-- pv_equiv track=rewrite | github.com/zar1/curses_snake | curses_snake.py | snakeHere
-- ===== SOURCE A (Python) =====
-- def snakeHere(y, x, snakey, snakex):
--     lasthit = 0
--     while True:
--         try:
--             yind = snakey.index(y, lasthit)
--             lasthit = yind+1
--             if snakex[yind] == x:
--                 return True
--         except ValueError:
--             return False
-- ===== SOURCE B (Python) =====
-- def snakeHere(y, x, snakey, snakex):
--     return (y, x) in zip(snakey, snakex)
-- ===== Notes on version B (the rewrite author's own statement) =====
-- stated objective: idiomatic
-- what changed: Replaced A's stateful while/try-except loop around repeated snakey.index(y, lasthit) calls with a single tuple-membership test '(y, x) in zip(snakey, snakex)' over the paired coordinates (no indices, no exception handling).
import Mathlib
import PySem

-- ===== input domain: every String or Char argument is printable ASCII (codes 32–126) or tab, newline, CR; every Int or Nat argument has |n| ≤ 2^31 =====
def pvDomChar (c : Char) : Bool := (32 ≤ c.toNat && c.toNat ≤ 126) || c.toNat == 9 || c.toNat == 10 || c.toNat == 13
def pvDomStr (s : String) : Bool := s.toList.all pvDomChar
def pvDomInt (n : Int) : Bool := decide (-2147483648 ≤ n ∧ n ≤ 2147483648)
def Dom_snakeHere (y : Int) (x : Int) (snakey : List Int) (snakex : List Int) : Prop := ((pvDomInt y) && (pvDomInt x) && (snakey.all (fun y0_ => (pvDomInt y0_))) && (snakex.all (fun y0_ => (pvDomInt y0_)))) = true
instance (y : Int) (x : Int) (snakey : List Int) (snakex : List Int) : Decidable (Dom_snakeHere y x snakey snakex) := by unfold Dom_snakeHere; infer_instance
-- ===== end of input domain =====

-- B replaces A's while/try-except loop around repeated snakey.index(y, lasthit) calls by
-- a tuple-membership test on the zipped coordinate pairs (objective: idiomatic); Pre_ excludes
-- exactly the inputs where the Python A raises IndexError (B would return False there).

-- ===== PORT A =====
-- hand port of snakey.index(y, lasthit): first index ≥ k holding y (none = ValueError); exact.
def pvIdxFrom (xs : List Int) (v : Int) (k : Nat) : Option Nat :=
  if _h : k < xs.length then
    if xs.getD k 0 = v then some k else pvIdxFrom xs v (k + 1)
  else none
termination_by xs.length - k

-- needed by snakeHereLoop's termination proof
theorem pvIdxFrom_bounds (xs : List Int) (v : Int) (k j : Nat)
    (h : pvIdxFrom xs v k = some j) : k ≤ j ∧ j < xs.length := by
  fun_induction pvIdxFrom xs v k with
  | case1 k hk hv => simp_all
  | case2 k hk hv ih => have := ih h; omega
  | case3 k hk => simp_all

-- the while-True loop of A, with state lasthit; IndexError (pyGet? = none) excluded by Pre_
def snakeHereLoop (y : Int) (x : Int) (snakey : List Int) (snakex : List Int)
    (lasthit : Nat) : Bool :=
  match h : pvIdxFrom snakey y lasthit with
  | none => false            -- except ValueError: return False
  | some yind =>
    match PySem.List.pyGet? snakex (yind : Int) with
    | none => false          -- IndexError: outside Pre_snakeHere
    | some v => if v = x then true else snakeHereLoop y x snakey snakex (yind + 1)
termination_by snakey.length - lasthit
decreasing_by have := pvIdxFrom_bounds snakey y lasthit yind h; omega

def snakeHere (y : Int) (x : Int) (snakey : List Int) (snakex : List Int) : Bool :=
  snakeHereLoop y x snakey snakex 0

-- ===== PORT B =====
-- Source B: return (y, x) in zip(snakey, snakex)
def snakeHere_alt (y : Int) (x : Int) (snakey : List Int) (snakex : List Int) : Bool :=
  (snakey.zip snakex).contains (y, x)

-- ===== PRECONDITION & SPEC =====
-- Pre_ excludes exactly the inputs on which the Python A raises IndexError: some occurrence
-- of y in snakey at an index ≥ len(snakex) that the scan reaches before a matching pair.
def Pre_snakeHere (y : Int) (x : Int) (snakey : List Int) (snakex : List Int) : Prop :=
  ∀ i < snakey.length, snakey.getD i 0 = y → snakex.length ≤ i →
    ∃ j < i, snakey.getD j 0 = y ∧ j < snakex.length ∧ snakex.getD j 0 = x
instance (y : Int) (x : Int) (snakey : List Int) (snakex : List Int) : Decidable (Pre_snakeHere y x snakey snakex) := by unfold Pre_snakeHere; infer_instance

def pvWitness_snakeHere : Int × Int × List Int × List Int := (1, 2, [0, 1], [3, 2])

def Spec_snakeHere (y : Int) (x : Int) (snakey : List Int) (snakex : List Int) (out : Bool) : Prop := out = snakeHere_alt y x snakey snakex
instance (y : Int) (x : Int) (snakey : List Int) (snakex : List Int) (out : Bool) : Decidable (Spec_snakeHere y x snakey snakex out) := by unfold Spec_snakeHere; infer_instance

-- ===== CLAIM (what is proved, stated in full; the proofs are below) =====
def Claim_equal_snakeHere : Prop := ∀ (y : Int) (x : Int) (snakey : List Int) (snakex : List Int), Dom_snakeHere y x snakey snakex → Pre_snakeHere y x snakey snakex → Spec_snakeHere y x snakey snakex (snakeHere y x snakey snakex)
-- ===== LEMMAS AND PROOFS =====

theorem pvIdxFrom_found (xs : List Int) (v : Int) (k : Nat)
    (hk : k < xs.length) (hv : xs.getD k 0 = v) : pvIdxFrom xs v k = some k := by
  rw [pvIdxFrom, dif_pos hk, if_pos hv]

theorem pvIdxFrom_skip (xs : List Int) (v : Int) (k : Nat)
    (hk : k < xs.length) (hv : ¬ xs.getD k 0 = v) :
    pvIdxFrom xs v k = pvIdxFrom xs v (k + 1) := by
  rw [pvIdxFrom, dif_pos hk, if_neg hv]

theorem pvIdxFrom_none (xs : List Int) (v : Int) (k : Nat)
    (hk : ¬ k < xs.length) : pvIdxFrom xs v k = none := by
  rw [pvIdxFrom, dif_neg hk]

-- an indexed restatement of B used only by the proof (one step per index)
def pvScan (y : Int) (x : Int) (snakey : List Int) (snakex : List Int) (k : Nat) : Bool :=
  if h : k < snakey.length then
    if snakey.getD k 0 = y then
      match PySem.List.pyGet? snakex (k : Int) with
      | none => false
      | some v => if v = x then true else pvScan y x snakey snakex (k + 1)
    else pvScan y x snakey snakex (k + 1)
  else false
termination_by snakey.length - k

-- A's loop equals the indexed scan, on ALL inputs (both stop with false at a raising access)
theorem snakeHereLoop_eq_scan (y : Int) (x : Int) (snakey : List Int) (snakex : List Int)
    (k : Nat) : snakeHereLoop y x snakey snakex k = pvScan y x snakey snakex k := by
  fun_induction pvScan y x snakey snakex k with
  | case1 k hk hv hg =>
    rw [snakeHereLoop, pvIdxFrom_found snakey y k hk hv]; simp [hg]
  | case2 k hk hv hg =>
    rw [snakeHereLoop, pvIdxFrom_found snakey y k hk hv]; simp [hg]
  | case3 k hk hv v hg hne ih =>
    rw [snakeHereLoop, pvIdxFrom_found snakey y k hk hv]; simp [hg, hne, ih]
  | case4 k hk hv ih =>
    rw [← ih]
    conv_lhs => rw [snakeHereLoop, pvIdxFrom_skip snakey y k hk hv]
    conv_rhs => rw [snakeHereLoop]
  | case5 k hk =>
    rw [snakeHereLoop, pvIdxFrom_none snakey y k hk]

-- the indexed scan equals membership of (y,x) in the dropped zip, given Pre_ and that no
-- matching pair occurs before k
theorem pvScan_eq_contains (y : Int) (x : Int) (snakey : List Int) (snakex : List Int)
    (k : Nat)
    (hpre : Pre_snakeHere y x snakey snakex)
    (hnm : ∀ j < k, ¬(snakey.getD j 0 = y ∧ j < snakex.length ∧ snakex.getD j 0 = x)) :
    pvScan y x snakey snakex k = ((snakey.zip snakex).drop k).contains (y, x) := by
  fun_induction pvScan y x snakey snakex k with
  | case1 k hk hv hg =>
    -- raising access: pyGet? snakex ↑k = none ⇒ snakex.length ≤ k, contradicts Pre_/hnm
    exfalso
    rw [PySem.List.pyGet?_natCast] at hg
    have hlen : snakex.length ≤ k := by simpa using List.getElem?_eq_none_iff.mp hg
    obtain ⟨j, hj, hy, hjx, hx⟩ := hpre k hk hv hlen
    exact hnm j hj ⟨hy, hjx, hx⟩
  | case2 k hk hv hg =>
    -- match found: (snakey[k], snakex[k]) = (y, x) heads the dropped zip
    rw [PySem.List.pyGet?_natCast] at hg
    have hkx : k < snakex.length := by
      by_contra h
      rw [List.getElem?_eq_none_iff.mpr (by omega)] at hg; exact (by simp at hg)
    have hkz : k < (snakey.zip snakex).length := by rw [List.length_zip]; omega
    have hx : snakex[k] = x := by
      have := List.getElem?_eq_getElem hkx; rw [this] at hg; exact Option.some.inj hg
    have hy : snakey[k] = y := by rw [← List.getD_eq_getElem snakey 0 hk]; exact hv
    rw [List.drop_eq_getElem_cons hkz, List.contains_cons, List.getElem_zip, hx, hy]
    simp
  | case3 k hk hv v hg hne ih =>
    rw [PySem.List.pyGet?_natCast] at hg
    have hkx : k < snakex.length := by
      by_contra h
      rw [List.getElem?_eq_none_iff.mpr (by omega)] at hg; exact (by simp at hg)
    have hkz : k < (snakey.zip snakex).length := by rw [List.length_zip]; omega
    have hxv : snakex[k] = v := by
      have := List.getElem?_eq_getElem hkx; rw [this] at hg; exact Option.some.inj hg
    have hy : snakey[k] = y := by rw [← List.getD_eq_getElem snakey 0 hk]; exact hv
    have hxne : snakex[k] ≠ x := by rw [hxv]; exact hne
    rw [ih ?_]
    · rw [List.drop_eq_getElem_cons hkz, List.contains_cons, List.getElem_zip]
      have : ¬ ((y, x) == (snakey[k], snakex[k])) = true := by
        simp [Prod.ext_iff]; intro _; exact fun h => hxne h.symm
      simp [this]
    · intro j hj
      rcases Nat.lt_succ_iff_lt_or_eq.mp hj with h | h
      · exact hnm j h
      · subst h
        rintro ⟨_, _, hxx⟩
        exact hxne (by rw [← List.getD_eq_getElem snakex 0 hkx]; exact hxx)
  | case4 k hk hv ih =>
    have hy : snakey[k] ≠ y := fun h => hv (by rw [List.getD_eq_getElem snakey 0 hk]; exact h)
    rw [ih ?_]
    · by_cases hkx : k < snakex.length
      · have hkz : k < (snakey.zip snakex).length := by rw [List.length_zip]; omega
        rw [List.drop_eq_getElem_cons hkz, List.contains_cons, List.getElem_zip]
        have : ¬ ((y, x) == (snakey[k], snakex[k])) = true := by
          simp [Prod.ext_iff]; intro h; exact absurd h.symm hy
        simp [this]
      · have hz : (snakey.zip snakex).length ≤ k := by rw [List.length_zip]; omega
        rw [List.drop_eq_nil_of_le hz, List.drop_eq_nil_of_le (by omega)]
    · intro j hj
      rcases Nat.lt_succ_iff_lt_or_eq.mp hj with h | h
      · exact hnm j h
      · subst h; rintro ⟨hyy, _, _⟩; exact hv hyy
  | case5 k hk =>
    have hz : (snakey.zip snakex).length ≤ k := by rw [List.length_zip]; omega
    rw [List.drop_eq_nil_of_le hz]; rfl

-- ===== VERDICT (by name: the statement is the Claim_ definition above) =====
theorem snakeHere_spec : Claim_equal_snakeHere := by
  intro y x snakey snakex _ hpre
  unfold Spec_snakeHere snakeHere snakeHere_alt
  rw [snakeHereLoop_eq_scan,
      pvScan_eq_contains y x snakey snakex 0 hpre (by intro j hj; omega)]
  rfl
theorem gIdx_between (arr : List Int) (i k : Nat) (h1 : gIdx arr i < (k : Int)) (h2 : k < i) :
    arr.getD k 0 ≤ arr.getD i 0 := by
  unfold gIdx at h1
  cases hf : (List.range i).reverse.find? (fun j => decide (arr.getD i 0 < arr.getD j 0)) with
  | none =>
    have := List.find?_eq_none.mp hf k (by simp [List.mem_range]; omega)
    simpa using this
  | some j =>
    simp only [hf] at h1
    have hjk : j < k := by exact_mod_cast h1
    obtain ⟨hp, l1, l2, hsplit, hbefore⟩ := List.find?_eq_some_iff_append.mp hf
    have hpw : ((List.range i).reverse).Pairwise (fun a b => b < a) := by
      simpa [List.pairwise_reverse] using (List.pairwise_lt_range (n := i))
    rw [hsplit] at hpw
    have hk : k ∈ l1 := by
      have hkmem : k ∈ (List.range i).reverse := by simp [List.mem_range]; omega
      rw [hsplit] at hkmem
      rcases List.mem_append.mp hkmem with h | h
      · exact h
      · rcases List.mem_cons.mp h with h | h
        · omega
        · have h2' := (List.pairwise_append.mp hpw).2.1
          have := (List.pairwise_cons.mp h2').1 k h
          omega
    have := hbefore k hk
    simpa using this

theorem gIdx_unique (arr : List Int) (i : Nat) (g : Int) (h0 : -1 ≤ g) (h1 : g < (i : Int))
    (h2 : ∀ k : Nat, g < (k : Int) → k < i → arr.getD k 0 ≤ arr.getD i 0)
    (h3 : 0 ≤ g → arr.getD i 0 < arr.getD g.toNat 0) : gIdx arr i = g := by
  rcases lt_trichotomy (gIdx arr i) g with h | h | h
  · exfalso
    have hge := gIdx_ge arr i
    have hg0 : 0 ≤ g := by omega
    have := gIdx_between arr i g.toNat (by omega) (by omega)
    have := h3 hg0
    omega
  · exact h
  · exfalso
    have hG0 : 0 ≤ gIdx arr i := by omega
    have hGlt := gIdx_lt arr i
    have := h2 (gIdx arr i).toNat (by omega) (by omega)
    have := gIdx_gt arr i hG0
    omega
-- A's dedent test equals B's "unindented non-empty line" test on ok lines
theorem pm_cond_eq (l : String) (b : Int) (hok : pmLineOk l) (hb : 0 ≤ b)
    (hstr : (PySem.Str.strip l == "") = false) :
    (decide (PySem.Str.len l - PySem.Str.len (PySem.Str.lstrip l) ≤ b) &&
      !(PySem.Str.startswith l " ") && !(PySem.Str.startswith l "\t"))
      = (!(l == "") && !(PySem.Str.startswith l " ") && !(PySem.Str.startswith l "\t")) := by
  cases hc : l.toList with
  | nil =>
    exfalso
    have h1 : PySem.Str.strip l = "" := by
      apply String.toList_inj.mp
      rw [PySem.Str.toList_strip, hc]; rfl
    rw [h1] at hstr; simp at hstr
  | cons c t =>
    have hne := pm_toList_ne_nil l c t hc
    have hsw1 : PySem.Str.startswith l " " = (' ' == c) := pm_sw_head l c t hc ' '
    have hsw2 : PySem.Str.startswith l "\t" = ('\t' == c) := pm_sw_head l c t hc '\t'
    by_cases hsp : PySem.Chars.isspace c = true
    · rcases hok c (by rw [hc]; simp) hsp with rfl | rfl
      · simp at hsw1; simp [hsw1]
      · simp at hsw2; simp [hsw2]
    · have hl : PySem.Chars.lstrip l.toList = l.toList := by
        rw [hc]; exact List.dropWhile_cons_of_neg (by simpa using hsp)
      have hlen : PySem.Str.len l - PySem.Str.len (PySem.Str.lstrip l) = 0 := by
        simp [PySem.Str.len, PySem.Str.lstrip, hl]
      have h1 : (' ' == c) = false := by
        rw [beq_eq_false_iff_ne]; rintro rfl; exact hsp rfl
      have h2 : ('\t' == c) = false := by
        rw [beq_eq_false_iff_ne]; rintro rfl; exact hsp rfl
      rw [hsw1, hsw2, h1, h2, hlen, hne]
      simp [hb]
-- pv_equiv track=rewrite | github.com/CharanKrishna04/Mrnd-PythonCourse | builtins/base5.py | from_custom_base5
-- ===== SOURCE A (Python) =====
-- def from_custom_base5(s):
--     l=len(s)
--     res=0
--     for i in s:
--         l=l-1
--         n=ord(i)-ord('a')
--         res+= n*(5**l)
--
--
--     return res
-- ===== SOURCE B (Python) =====
-- def from_custom_base5(s):
--     res = 0
--     for c in s:
--         res = res * 5 + (ord(c) - ord('a'))
--     return res
-- ===== Notes on version B (the rewrite author's own statement) =====
-- stated objective: faster
-- what changed: Replaces per-digit power computation res += n*5**l (recomputing a big power each step) with Horner's rule res = res*5 + n in one left fold.
import Mathlib
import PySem

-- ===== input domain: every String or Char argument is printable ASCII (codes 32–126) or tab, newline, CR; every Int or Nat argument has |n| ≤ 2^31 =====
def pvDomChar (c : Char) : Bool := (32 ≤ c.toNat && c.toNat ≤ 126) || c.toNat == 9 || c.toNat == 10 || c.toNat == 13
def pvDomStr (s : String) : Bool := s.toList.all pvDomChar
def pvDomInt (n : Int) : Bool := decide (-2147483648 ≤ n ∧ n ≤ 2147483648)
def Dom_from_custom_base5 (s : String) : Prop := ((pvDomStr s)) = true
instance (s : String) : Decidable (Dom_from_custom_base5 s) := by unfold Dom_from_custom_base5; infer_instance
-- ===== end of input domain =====

-- Header: B replaces A's per-digit power 5**l with Horner's rule (res = res*5 + digit); proved equal on all strings.


-- ===== PORT A =====
-- Loop state of A: l (remaining exponent counter) and res. l starts at len(s) and is
-- decremented once per character, so it stays ≥ 0 and Nat is exact for Python's 5**l here.
def fromBase5GoA : List Char → Nat → Int → Int
  | [], _, res => res
  | c :: cs, l, res => fromBase5GoA cs (l - 1) (res + ((c.toNat : Int) - 97) * (5 : Int) ^ (l - 1))

def from_custom_base5 (s : String) : Int :=
  fromBase5GoA s.toList s.toList.length 0

-- ===== PORT B =====
def from_custom_base5_alt (s : String) : Int :=
  s.toList.foldl (fun res c => res * 5 + ((c.toNat : Int) - 97)) 0

-- ===== PRECONDITION & SPEC =====
def Spec_from_custom_base5 (s : String) (out : Int) : Prop := out = from_custom_base5_alt s
instance (s : String) (out : Int) : Decidable (Spec_from_custom_base5 s out) := by unfold Spec_from_custom_base5; infer_instance

-- ===== CLAIM (what is proved, stated in full; the proofs are below) =====
def Claim_equal_from_custom_base5 : Prop := ∀ (s : String), Dom_from_custom_base5 s → Spec_from_custom_base5 s (from_custom_base5 s)

-- ===== LEMMAS AND PROOFS =====
theorem horner_shift (cs : List Char) : ∀ (r : Int),
    cs.foldl (fun res c => res * 5 + ((c.toNat : Int) - 97)) r
      = r * (5 : Int) ^ cs.length + cs.foldl (fun res c => res * 5 + ((c.toNat : Int) - 97)) 0 := by
  induction cs with
  | nil => intro r; simp
  | cons c cs ih =>
    intro r
    simp only [List.foldl_cons, List.length_cons]
    rw [ih (r * 5 + ((c.toNat : Int) - 97)), ih (0 * 5 + ((c.toNat : Int) - 97))]
    ring

theorem goA_eq_horner (cs : List Char) : ∀ (res : Int),
    fromBase5GoA cs cs.length res
      = res + cs.foldl (fun res c => res * 5 + ((c.toNat : Int) - 97)) 0 := by
  induction cs with
  | nil => intro res; simp [fromBase5GoA]
  | cons c cs ih =>
    intro res
    simp only [fromBase5GoA, List.length_cons, Nat.add_sub_cancel, List.foldl_cons]
    rw [ih, horner_shift cs (0 * 5 + ((c.toNat : Int) - 97))]
    ring

-- ===== VERDICT (by name: the statement is the Claim_ definition above) =====
theorem from_custom_base5_spec : Claim_equal_from_custom_base5 := by
  intro s _
  show from_custom_base5 s = from_custom_base5_alt s
  unfold from_custom_base5 from_custom_base5_alt
  rw [goA_eq_horner]
  simp
-- pv_equiv track=rewrite | github.com/geomsb/KalHomework | Homework 3/3_5.py | sumOfDoubleEvenPlace
-- ===== SOURCE A (Python) =====
-- def getDigit (number):
--     modulo = number % 10
--     div = number // 10
--     number = div
--     final = modulo*2
--     modulo_doub = final % 10
--     div_doub = final // 10
--     if final > 9:
--         final = modulo_doub + div_doub
--     else:
--         final = modulo*2
--     return (final)
--
-- def sumOfDoubleEvenPlace (number):
--     sum_dig = 0
--     counter = 0
--     while (number)>0:
--         counter = counter + 1
--         if counter % 2 == 0:
--             sum_dig += getDigit (number)
--         div = number // 10
--         number = div
--
--     return (sum_dig)
-- ===== SOURCE B (Python) =====
-- def sumOfDoubleEvenPlace(number):
--     total = 0
--     n = number // 10
--     while n > 0:
--         d = 2 * (n % 10)
--         total += d if d <= 9 else d - 9
--         n //= 100
--     return total
-- ===== Notes on version B (the rewrite author's own statement) =====
-- stated objective: simpler
-- what changed: B drops A's counter/parity bookkeeping and the getDigit divmod helper: it starts from the number with its last digit dropped and strides two digits at a time, so it visits exactly the even-place digits, collapsing each doubled digit arithmetically (subtracting nine when the double exceeds one digit).
import Mathlib
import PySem

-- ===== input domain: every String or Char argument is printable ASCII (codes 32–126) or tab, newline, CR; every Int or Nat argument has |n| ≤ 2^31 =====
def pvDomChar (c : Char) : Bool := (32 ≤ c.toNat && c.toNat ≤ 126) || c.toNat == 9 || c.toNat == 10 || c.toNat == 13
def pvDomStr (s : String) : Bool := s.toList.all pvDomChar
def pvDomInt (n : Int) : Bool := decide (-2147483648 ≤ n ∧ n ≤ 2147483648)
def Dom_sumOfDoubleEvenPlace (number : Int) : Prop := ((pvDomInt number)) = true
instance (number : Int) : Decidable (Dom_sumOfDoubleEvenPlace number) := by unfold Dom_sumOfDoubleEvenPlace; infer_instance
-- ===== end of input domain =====

-- B replaces A's counter/parity loop and getDigit helper by a single //100-stride loop
-- over the even-place digits with an arithmetic digit collapse (objective: simpler).


-- ===== PORT A =====
def getDigit (number : Int) : Int :=
  let modulo := PySem.Int.mod number 10
  let div := PySem.Int.floordiv number 10
  let _number := div
  let final := modulo * 2
  let modulo_doub := PySem.Int.mod final 10
  let div_doub := PySem.Int.floordiv final 10
  if final > 9 then modulo_doub + div_doub else modulo * 2

def sumLoopA (number sum_dig counter : Int) : Int :=
  if h : number > 0 then
    let counter' := counter + 1
    let sum' := if PySem.Int.mod counter' 2 = 0 then sum_dig + getDigit number else sum_dig
    sumLoopA (PySem.Int.floordiv number 10) sum' counter'
  else sum_dig
termination_by number.toNat
decreasing_by
  rw [PySem.Int.floordiv_eq_ediv_of_pos (by norm_num)]
  omega

def sumOfDoubleEvenPlace (number : Int) : Int := sumLoopA number 0 0

-- ===== PORT B =====
def sumLoopB (n total : Int) : Int :=
  if h : n > 0 then
    let d := 2 * PySem.Int.mod n 10
    sumLoopB (PySem.Int.floordiv n 100) (total + if d ≤ 9 then d else d - 9)
  else total
termination_by n.toNat
decreasing_by
  rw [PySem.Int.floordiv_eq_ediv_of_pos (by norm_num)]
  omega

def sumOfDoubleEvenPlace_alt (number : Int) : Int :=
  sumLoopB (PySem.Int.floordiv number 10) 0

-- ===== PRECONDITION & SPEC =====
def Spec_sumOfDoubleEvenPlace (number : Int) (out : Int) : Prop := out = sumOfDoubleEvenPlace_alt number
instance (number : Int) (out : Int) : Decidable (Spec_sumOfDoubleEvenPlace number out) := by unfold Spec_sumOfDoubleEvenPlace; infer_instance

-- ===== CLAIM (what is proved, stated in full; the proofs are below) =====
def Claim_equal_sumOfDoubleEvenPlace : Prop := ∀ (number : Int), Dom_sumOfDoubleEvenPlace number → Spec_sumOfDoubleEvenPlace number (sumOfDoubleEvenPlace number)

-- ===== LEMMAS AND PROOFS =====

-- A's getDigit equals B's arithmetic collapse of the doubled last digit.
lemma getDigit_eq (m : Int) :
    getDigit m = (if 2 * PySem.Int.mod m 10 ≤ 9 then 2 * PySem.Int.mod m 10
                  else 2 * PySem.Int.mod m 10 - 9) := by
  have h10 : (0:Int) < 10 := by norm_num
  simp only [getDigit, PySem.Int.mod_eq_emod_of_pos h10, PySem.Int.floordiv_eq_ediv_of_pos h10]
  split_ifs <;> omega

-- Two steps of A's loop (starting at an even counter) match one step of B's loop on number // 10.
lemma loop_eq (k : Nat) : ∀ (n s c : Int), n.toNat ≤ k → c % 2 = 0 →
    sumLoopA n s c = sumLoopB (PySem.Int.floordiv n 10) s := by
  induction k with
  | zero =>
    intro n s c hk _
    rw [sumLoopA, sumLoopB, dif_neg (by omega), dif_neg]
    rw [PySem.Int.floordiv_eq_ediv_of_pos (by norm_num)]
    omega
  | succ k ih =>
    intro n s c hk hc
    by_cases hn : n > 0
    · rw [sumLoopA, dif_pos hn]
      simp only []
      have hpar1 : PySem.Int.mod (c + 1) 2 = 1 := by
        rw [PySem.Int.mod_eq_emod_of_pos (by norm_num)]; omega
      rw [hpar1]
      simp only [one_ne_zero, if_false]
      set m := PySem.Int.floordiv n 10 with hm
      have hmval : m = n / 10 := by
        rw [hm, PySem.Int.floordiv_eq_ediv_of_pos (by norm_num)]
      by_cases hm0 : m > 0
      · -- second step of A: counter c+2 is even, digit of m is added
        rw [sumLoopA, dif_pos hm0]
        simp only []
        have hpar2 : PySem.Int.mod (c + 1 + 1) 2 = 0 := by
          rw [PySem.Int.mod_eq_emod_of_pos (by norm_num)]; omega
        rw [hpar2]
        rw [sumLoopB, dif_pos hm0]
        simp only []
        have hbound : (PySem.Int.floordiv m 10).toNat ≤ k := by
          rw [PySem.Int.floordiv_eq_ediv_of_pos (by norm_num)]
          omega
        have hdd : PySem.Int.floordiv (PySem.Int.floordiv m 10) 10 = PySem.Int.floordiv m 100 := by
          rw [PySem.Int.floordiv_eq_ediv_of_pos (by norm_num : (0:Int) < 10),
              PySem.Int.floordiv_eq_ediv_of_pos (by norm_num : (0:Int) < 10),
              PySem.Int.floordiv_eq_ediv_of_pos (by norm_num : (0:Int) < 100),
              Int.ediv_ediv_of_nonneg (by omega)]
          norm_num
        rw [ih (PySem.Int.floordiv m 10) _ (c + 1 + 1) hbound (by omega), hdd, getDigit_eq]
        simp
      · -- m ≤ 0 : both loops stop
        rw [sumLoopA, dif_neg hm0, sumLoopB, dif_neg hm0]
    · rw [sumLoopA, dif_neg hn, sumLoopB, dif_neg]
      rw [PySem.Int.floordiv_eq_ediv_of_pos (by norm_num)]
      omega

-- ===== VERDICT (by name: the statement is the Claim_ definition above) =====
theorem sumOfDoubleEvenPlace_spec : Claim_equal_sumOfDoubleEvenPlace := by
  intro n _
  unfold Spec_sumOfDoubleEvenPlace sumOfDoubleEvenPlace sumOfDoubleEvenPlace_alt
  exact loop_eq n.toNat n 0 0 le_rfl rfl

====

→ **AIM OF THE TASK**:
Copy out, from the listing above, every line that contains the string "step".

→ **THE ANSWER**:
-- an indexed restatement of B used only by the proof (one step per index)
-- what changed: Replaces per-digit power computation res += n*5**l (recomputing a big power each step) with Horner's rule res = res*5 + n in one left fold.
-- Two steps of A's loop (starting at an even counter) match one step of B's loop on number // 10.
      · -- second step of A: counter c+2 is even, digit of m is added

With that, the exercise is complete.